THE TASK:
In the entries below, find the line with "PySem.Str.strip ((((PySem.Str.splitMax? s" and the line with "let ind := pvIndentLvl m". Return those two lines and all lines between them, exactly.

SOURCE DATA:
-- pv_equiv track=rewrite | github.com/notRadman/Hemmah | hemmah.py | get_current_milestone
-- ===== SOURCE A (Python) =====
-- KEYS = {
--     'number': 'number',
--     'name': 'name',
--     'description': 'description',
--     'start': 'start',
--     'end': 'end',
--     'recovery_end': 'recovery-end',
--     'milestones': 'milestones',
--     'status': 'status',
--     'rate': 'rate',
--     'links': 'links&drafts'
-- }
--
-- def remove_comment(line):
--     """Remove comments from line (everything after #)"""
--     if '#' in line:
--         return line.split('#')[0]
--     return line
--
-- def count_indentation_level(line):
--     """Calculate indentation level (tabs or spaces)
--     - Each tab = one level
--     - Each 4 spaces = one level (or less)
--     """
--     indent = 0
--     i = 0
--     while i < len(line):
--         if line[i] == '\t':
--             indent += 1
--             i += 1
--         elif line[i] == ' ':
--             # Count consecutive spaces
--             spaces = 0
--             while i < len(line) and line[i] == ' ':
--                 spaces += 1
--                 i += 1
--             # Each 2-4 spaces = one level
--             indent += max(1, spaces // 3)
--         else:
--             break
--     return indent
--
-- def get_current_milestone(campaign_data):
--     """Get current milestone with subtasks"""
--     milestones = campaign_data.get(KEYS['milestones'], [])
--
--     for i, milestone in enumerate(milestones):
--         # Remove comments
--         milestone_clean = remove_comment(milestone)
--         milestone_stripped = milestone_clean.strip()
--
--         if not milestone_stripped or not milestone_stripped.startswith('- ['):
--             continue
--
--         # Calculate indentation level
--         indent_level = count_indentation_level(milestone)
--
--         # main task = level 1 (one tab or 3-4 spaces)
--         if indent_level == 1:
--             if '[ ]' in milestone_stripped:
--                 # Found pending main task
--                 text = milestone_stripped.split('[ ]', 1)[1].strip()
--
--                 # Look for pending subtask below it
--                 for j in range(i + 1, len(milestones)):
--                     sub_milestone = milestones[j]
--                     sub_clean = remove_comment(sub_milestone)
--                     sub_stripped = sub_clean.strip()
--                     sub_indent = count_indentation_level(sub_milestone)
--
--                     # If we found another main task (level 1), stop
--                     if sub_indent == 1 and sub_stripped.startswith('- ['):
--                         break
--
--                     # If we found pending subtask (level > 1), return it
--                     if sub_indent > 1 and sub_stripped.startswith('- [') and '[ ]' in sub_stripped:
--                         sub_text = sub_stripped.split('[ ]', 1)[1].strip()
--                         return i + 1, text, sub_text, len(milestones)
--
--                 # No pending subtasks, return main task only
--                 return i + 1, text, None, len(milestones)
--
--     # Nothing pending
--     return None, None, None, len(milestones)
-- ===== SOURCE B (Python) =====
-- def remove_comment(line):
--     """Remove comments from line (everything after #)"""
--     if '#' in line:
--         return line.split('#')[0]
--     return line
--
-- def count_indentation_level(line):
--     indent = 0
--     i = 0
--     while i < len(line):
--         if line[i] == '\t':
--             indent += 1
--             i += 1
--         elif line[i] == ' ':
--             spaces = 0
--             while i < len(line) and line[i] == ' ':
--                 spaces += 1
--                 i += 1
--             indent += max(1, spaces // 3)
--         else:
--             break
--     return indent
--
-- def get_current_milestone(campaign_data):
--     """Get current milestone with subtasks (single pass, no nested rescan)."""
--     milestones = campaign_data.get('milestones', [])
--     found = None  # (1-based index, text) of the first pending main task
--     for idx, line in enumerate(milestones):
--         stripped = remove_comment(line).strip()
--         if not stripped.startswith('- ['):
--             continue
--         level = count_indentation_level(line)
--         if found is None:
--             if level == 1 and '[ ]' in stripped:
--                 found = (idx + 1, stripped.split('[ ]', 1)[1].strip())
--         else:
--             if level == 1:
--                 return found[0], found[1], None, len(milestones)
--             if level > 1 and '[ ]' in stripped:
--                 return found[0], found[1], stripped.split('[ ]', 1)[1].strip(), len(milestones)
--     if found is not None:
--         return found[0], found[1], None, len(milestones)
--     return None, None, None, len(milestones)
-- ===== Notes on version B (the rewrite author's own statement) =====
-- stated objective: alternative
-- what changed: Replaces A's nested loops (outer search for a pending main task plus an inner rescan from i+1 for a subtask) with a single pass that carries the found main task as state and resolves the subtask in the same sweep.
import Mathlib
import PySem

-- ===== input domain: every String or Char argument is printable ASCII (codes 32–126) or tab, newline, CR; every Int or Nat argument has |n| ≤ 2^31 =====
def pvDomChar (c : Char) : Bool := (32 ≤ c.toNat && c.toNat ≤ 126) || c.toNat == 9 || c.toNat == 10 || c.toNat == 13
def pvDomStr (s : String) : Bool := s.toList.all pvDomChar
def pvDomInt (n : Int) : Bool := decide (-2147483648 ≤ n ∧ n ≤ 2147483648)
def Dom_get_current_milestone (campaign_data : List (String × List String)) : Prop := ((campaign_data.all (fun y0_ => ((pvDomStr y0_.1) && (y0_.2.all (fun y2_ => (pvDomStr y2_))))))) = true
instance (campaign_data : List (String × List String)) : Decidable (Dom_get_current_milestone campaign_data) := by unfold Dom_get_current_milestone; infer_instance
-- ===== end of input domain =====

-- B replaces A's nested loops with one pass carrying the found main task as state; objective: alternative decomposition.

-- ===== PORT A =====
-- shared module helpers (identical in Source A and Source B)
def pvRemoveComment (line : String) : String :=
  if PySem.Str.isIn "#" line then ((PySem.Str.split? line "#").getD []).headD "" else line

def pvCountIndent : List Char → Nat
  | [] => 0
  | c :: rest =>
    if c = '\t' then pvCountIndent rest + 1
    else if hc : c = ' ' then
      max 1 (((c :: rest).takeWhile (· = ' ')).length / 3) + pvCountIndent ((c :: rest).dropWhile (· = ' '))
    else 0
termination_by cs => cs.length
decreasing_by
  · simp only [List.length_cons]
    exact Nat.lt_succ_self _
  · have h : List.dropWhile (fun x => decide (x = ' ')) (c :: rest) = List.dropWhile (fun x => decide (x = ' ')) rest := by
      simp [hc]
    rw [h]
    simp only [List.length_cons]
    exact Nat.lt_succ_of_le (List.length_dropWhile_le _ _)

def pvIndentLvl (line : String) : Nat := pvCountIndent line.toList

-- text after the first '[ ]' (stripped.split('[ ]', 1)[1].strip())
def pvAfterPending (s : String) : String :=
  PySem.Str.strip ((((PySem.Str.splitMax? s "[ ]" 1).getD [])).getD 1 "")

-- inner loop of A: scan lines after the pending main task for a pending subtask
def pvInnerA : List String → Option String
  | [] => none
  | m :: rest =>
    let stripped := PySem.Str.strip (pvRemoveComment m)
    let ind := pvIndentLvl m
    if ind = 1 ∧ PySem.Str.startswith stripped "- [" then none
    else if ind > 1 ∧ PySem.Str.startswith stripped "- [" ∧ PySem.Str.isIn "[ ]" stripped then
      some (pvAfterPending stripped)
    else pvInnerA rest

-- outer loop of A
def pvOuterA (n : Int) : List String → Nat → Option Int × Option String × Option String × Int
  | [], _ => (none, none, none, n)
  | m :: rest, i =>
    let stripped := PySem.Str.strip (pvRemoveComment m)
    if stripped = "" ∨ ¬ PySem.Str.startswith stripped "- [" then pvOuterA n rest (i + 1)
    else if pvIndentLvl m = 1 then
      if PySem.Str.isIn "[ ]" stripped then
        let text := pvAfterPending stripped
        match pvInnerA rest with
        | some sub => (some ((i : Int) + 1), some text, some sub, n)
        | none => (some ((i : Int) + 1), some text, none, n)
      else pvOuterA n rest (i + 1)
    else pvOuterA n rest (i + 1)

def get_current_milestone (campaign_data : List (String × List String)) : Option Int × Option String × Option String × Int :=
  let milestones := PySem.Dict.getD (PySem.Dict.mk campaign_data) "milestones" []
  pvOuterA (milestones.length : Int) milestones 0

-- ===== PORT B =====
-- single pass; `found` carries the first pending main task once seen
def pvScanB (n : Int) : List String → Nat → Option (Int × String) → Option Int × Option String × Option String × Int
  | [], _, found =>
    match found with
    | some (k, t) => (some k, some t, none, n)
    | none => (none, none, none, n)
  | m :: rest, i, found =>
    let stripped := PySem.Str.strip (pvRemoveComment m)
    if ¬ PySem.Str.startswith stripped "- [" then pvScanB n rest (i + 1) found
    else
      let lvl := pvIndentLvl m
      match found with
      | none =>
        if lvl = 1 ∧ PySem.Str.isIn "[ ]" stripped then
          pvScanB n rest (i + 1) (some ((i : Int) + 1, pvAfterPending stripped))
        else pvScanB n rest (i + 1) none
      | some (k, t) =>
        if lvl = 1 then (some k, some t, none, n)
        else if lvl > 1 ∧ PySem.Str.isIn "[ ]" stripped then
          (some k, some t, some (pvAfterPending stripped), n)
        else pvScanB n rest (i + 1) (some (k, t))

def get_current_milestone_alt (campaign_data : List (String × List String)) : Option Int × Option String × Option String × Int :=
  let milestones := PySem.Dict.getD (PySem.Dict.mk campaign_data) "milestones" []
  pvScanB (milestones.length : Int) milestones 0 none

-- ===== PRECONDITION & SPEC =====
def Spec_get_current_milestone (campaign_data : List (String × List String)) (out : Option Int × Option String × Option String × Int) : Prop := out = get_current_milestone_alt campaign_data
instance (campaign_data : List (String × List String)) (out : Option Int × Option String × Option String × Int) : Decidable (Spec_get_current_milestone campaign_data out) := by unfold Spec_get_current_milestone; infer_instance

-- ===== CLAIM (what is proved, stated in full; the proofs are below) =====
def Claim_equal_get_current_milestone : Prop := ∀ (campaign_data : List (String × List String)), Dom_get_current_milestone campaign_data → Spec_get_current_milestone campaign_data (get_current_milestone campaign_data)

-- ===== LEMMAS AND PROOFS =====
lemma startswith_ne_empty {s : String} (h : PySem.Str.startswith s "- [" = true) : s ≠ "" := by
  intro he; subst he; exact absurd h (by decide)

-- once the main task is found, B's continued scan computes A's inner loop result
lemma scanB_found (n : Int) (k : Int) (t : String) :
    ∀ (ms : List String) (i : Nat),
      pvScanB n ms i (some (k, t)) =
        match pvInnerA ms with
        | some sub => (some k, some t, some sub, n)
        | none => (some k, some t, none, n) := by
  intro ms
  induction ms with
  | nil => intro i; rfl
  | cons m rest ih =>
    intro i
    simp only [pvScanB, pvInnerA]
    by_cases hs : PySem.Str.startswith (PySem.Str.strip (pvRemoveComment m)) "- [" = true
    · by_cases h1 : pvIndentLvl m = 1
      · rw [if_neg (not_not_intro hs), if_pos h1, if_pos ⟨h1, hs⟩]
      · by_cases h2 : pvIndentLvl m > 1 ∧ PySem.Str.isIn "[ ]" (PySem.Str.strip (pvRemoveComment m)) = true
        · rw [if_neg (not_not_intro hs), if_neg h1, if_pos h2,
              if_neg (fun hc => h1 hc.1), if_pos ⟨h2.1, hs, h2.2⟩]
        · rw [if_neg (not_not_intro hs), if_neg h1, if_neg h2,
              if_neg (fun hc => h1 hc.1), if_neg (fun hc => h2 ⟨hc.1, hc.2.2⟩)]
          exact ih (i + 1)
    · rw [if_pos hs, if_neg (fun hc => hs hc.2), if_neg (fun hc => hs hc.2.1)]
      exact ih (i + 1)

lemma scanB_none (n : Int) :
    ∀ (ms : List String) (i : Nat), pvScanB n ms i none = pvOuterA n ms i := by
  intro ms
  induction ms with
  | nil => intro i; rfl
  | cons m rest ih =>
    intro i
    simp only [pvScanB, pvOuterA]
    by_cases hs : PySem.Str.startswith (PySem.Str.strip (pvRemoveComment m)) "- [" = true
    · have hne : ¬ (PySem.Str.strip (pvRemoveComment m) = "" ∨ ¬ PySem.Str.startswith (PySem.Str.strip (pvRemoveComment m)) "- [" = true) := by
        rintro (he | hx)
        · exact startswith_ne_empty hs he
        · exact hx hs
      by_cases h1 : pvIndentLvl m = 1
      · by_cases hp : PySem.Str.isIn "[ ]" (PySem.Str.strip (pvRemoveComment m)) = true
        · rw [if_neg (not_not_intro hs), if_neg hne, if_pos ⟨h1, hp⟩, if_pos h1, if_pos hp]
          exact scanB_found n _ _ rest (i + 1)
        · rw [if_neg (not_not_intro hs), if_neg hne, if_neg (fun hc => hp hc.2),
              if_pos h1, if_neg hp]
          exact ih (i + 1)
      · rw [if_neg (not_not_intro hs), if_neg hne, if_neg (fun hc => h1 hc.1), if_neg h1]
        exact ih (i + 1)
    · rw [if_pos hs, if_pos (Or.inr hs)]
      exact ih (i + 1)

-- ===== VERDICT (by name: the statement is the Claim_ definition above) =====
theorem get_current_milestone_spec : Claim_equal_get_current_milestone := by
  intro campaign_data _
  unfold Spec_get_current_milestone get_current_milestone get_current_milestone_alt
  rw [scanB_none]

ANSWER BOX:
  PySem.Str.strip ((((PySem.Str.splitMax? s "[ ]" 1).getD [])).getD 1 "")

-- inner loop of A: scan lines after the pending main task for a pending subtask
def pvInnerA : List String → Option String
  | [] => none
  | m :: rest =>
    let stripped := PySem.Str.strip (pvRemoveComment m)
    let ind := pvIndentLvl m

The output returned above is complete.